**Work request:**
Your answer should be only the lines below from the one with "have hm0 : pvMatch" to the one with "have hf0 : pvUnmarked", repeated exactly, ends included.

○ ○ ○

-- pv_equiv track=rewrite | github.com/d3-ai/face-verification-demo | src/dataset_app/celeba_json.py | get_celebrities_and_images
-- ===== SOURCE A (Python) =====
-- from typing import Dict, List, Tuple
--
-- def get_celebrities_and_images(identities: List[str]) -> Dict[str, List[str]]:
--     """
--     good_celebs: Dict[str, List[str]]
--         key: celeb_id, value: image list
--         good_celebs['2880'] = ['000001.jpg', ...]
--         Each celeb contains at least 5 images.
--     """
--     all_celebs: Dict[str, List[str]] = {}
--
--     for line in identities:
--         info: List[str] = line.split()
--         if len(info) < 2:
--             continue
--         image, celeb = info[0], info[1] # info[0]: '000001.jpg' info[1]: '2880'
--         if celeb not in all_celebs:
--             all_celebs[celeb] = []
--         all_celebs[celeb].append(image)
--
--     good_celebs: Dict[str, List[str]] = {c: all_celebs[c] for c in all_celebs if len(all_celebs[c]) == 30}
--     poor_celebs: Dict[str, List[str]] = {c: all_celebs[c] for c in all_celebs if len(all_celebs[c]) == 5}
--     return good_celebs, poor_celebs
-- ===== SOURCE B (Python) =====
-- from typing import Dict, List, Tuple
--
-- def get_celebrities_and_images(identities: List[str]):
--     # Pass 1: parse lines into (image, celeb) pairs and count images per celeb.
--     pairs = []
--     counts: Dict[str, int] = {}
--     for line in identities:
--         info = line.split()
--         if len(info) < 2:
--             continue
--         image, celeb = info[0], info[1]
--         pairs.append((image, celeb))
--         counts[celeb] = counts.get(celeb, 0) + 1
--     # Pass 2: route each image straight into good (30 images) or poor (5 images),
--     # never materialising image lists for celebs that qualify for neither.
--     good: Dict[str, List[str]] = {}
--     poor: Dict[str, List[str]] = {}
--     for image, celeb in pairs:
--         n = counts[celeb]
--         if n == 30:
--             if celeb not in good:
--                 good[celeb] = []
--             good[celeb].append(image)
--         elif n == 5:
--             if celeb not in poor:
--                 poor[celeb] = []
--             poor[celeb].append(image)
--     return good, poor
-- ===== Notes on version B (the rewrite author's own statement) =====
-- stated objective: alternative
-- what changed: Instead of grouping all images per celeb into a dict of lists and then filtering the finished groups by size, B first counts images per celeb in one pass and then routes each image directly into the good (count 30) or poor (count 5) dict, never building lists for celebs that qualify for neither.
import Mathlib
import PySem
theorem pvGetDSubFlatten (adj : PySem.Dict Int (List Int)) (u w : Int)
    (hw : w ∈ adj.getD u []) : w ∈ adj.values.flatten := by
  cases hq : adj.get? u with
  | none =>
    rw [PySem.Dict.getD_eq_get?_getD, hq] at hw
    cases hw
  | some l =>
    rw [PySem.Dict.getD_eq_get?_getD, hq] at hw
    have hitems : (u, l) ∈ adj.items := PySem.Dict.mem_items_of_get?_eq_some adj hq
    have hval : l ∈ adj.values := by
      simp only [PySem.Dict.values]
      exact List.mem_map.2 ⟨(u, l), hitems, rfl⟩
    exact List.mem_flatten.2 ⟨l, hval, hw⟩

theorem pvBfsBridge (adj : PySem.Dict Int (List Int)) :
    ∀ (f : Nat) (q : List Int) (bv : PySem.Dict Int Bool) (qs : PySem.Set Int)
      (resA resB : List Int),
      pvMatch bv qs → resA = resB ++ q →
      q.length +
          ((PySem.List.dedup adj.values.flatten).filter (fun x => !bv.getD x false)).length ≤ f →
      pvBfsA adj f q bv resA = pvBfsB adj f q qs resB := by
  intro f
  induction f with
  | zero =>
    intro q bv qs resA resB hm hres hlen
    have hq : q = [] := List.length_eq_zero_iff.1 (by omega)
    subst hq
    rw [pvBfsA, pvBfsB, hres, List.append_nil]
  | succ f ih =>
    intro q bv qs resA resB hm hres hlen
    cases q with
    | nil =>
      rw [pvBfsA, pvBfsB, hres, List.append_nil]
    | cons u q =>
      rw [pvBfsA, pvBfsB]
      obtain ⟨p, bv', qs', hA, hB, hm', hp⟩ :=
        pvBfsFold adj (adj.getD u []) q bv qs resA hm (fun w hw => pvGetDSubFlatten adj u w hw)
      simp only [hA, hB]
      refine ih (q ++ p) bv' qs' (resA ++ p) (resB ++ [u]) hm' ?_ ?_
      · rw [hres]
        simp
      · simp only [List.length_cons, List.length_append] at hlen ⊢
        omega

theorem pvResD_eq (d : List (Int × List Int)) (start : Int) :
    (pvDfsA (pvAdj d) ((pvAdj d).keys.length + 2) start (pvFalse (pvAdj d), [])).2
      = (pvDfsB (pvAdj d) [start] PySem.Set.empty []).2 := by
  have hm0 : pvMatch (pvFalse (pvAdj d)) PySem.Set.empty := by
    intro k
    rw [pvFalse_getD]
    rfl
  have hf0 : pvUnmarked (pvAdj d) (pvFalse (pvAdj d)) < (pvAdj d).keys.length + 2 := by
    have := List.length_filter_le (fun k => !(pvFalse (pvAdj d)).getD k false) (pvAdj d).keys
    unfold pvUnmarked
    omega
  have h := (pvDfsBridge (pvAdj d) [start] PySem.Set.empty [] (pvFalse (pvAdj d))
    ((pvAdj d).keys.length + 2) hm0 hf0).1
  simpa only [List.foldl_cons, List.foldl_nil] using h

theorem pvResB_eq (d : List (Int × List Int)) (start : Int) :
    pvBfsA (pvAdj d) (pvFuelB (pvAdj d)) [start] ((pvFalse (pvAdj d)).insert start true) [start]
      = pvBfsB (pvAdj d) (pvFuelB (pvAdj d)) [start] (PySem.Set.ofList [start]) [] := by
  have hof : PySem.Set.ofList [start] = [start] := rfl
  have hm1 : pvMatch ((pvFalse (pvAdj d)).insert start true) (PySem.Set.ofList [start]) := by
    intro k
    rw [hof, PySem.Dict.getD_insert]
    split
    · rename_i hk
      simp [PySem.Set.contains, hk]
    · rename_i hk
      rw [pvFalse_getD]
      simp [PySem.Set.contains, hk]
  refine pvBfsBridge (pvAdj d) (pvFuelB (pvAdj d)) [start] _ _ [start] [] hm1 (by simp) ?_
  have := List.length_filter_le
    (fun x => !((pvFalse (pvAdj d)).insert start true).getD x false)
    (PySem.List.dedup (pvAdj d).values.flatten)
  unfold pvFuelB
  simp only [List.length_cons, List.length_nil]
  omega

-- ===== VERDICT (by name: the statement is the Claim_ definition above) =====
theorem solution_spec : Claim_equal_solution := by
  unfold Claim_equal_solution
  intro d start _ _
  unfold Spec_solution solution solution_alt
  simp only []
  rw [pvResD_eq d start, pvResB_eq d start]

○ ○ ○

**Answer area:**
  have hm0 : pvMatch (pvFalse (pvAdj d)) PySem.Set.empty := by
    intro k
    rw [pvFalse_getD]
    rfl
  have hf0 : pvUnmarked (pvAdj d) (pvFalse (pvAdj d)) < (pvAdj d).keys.length + 2 := by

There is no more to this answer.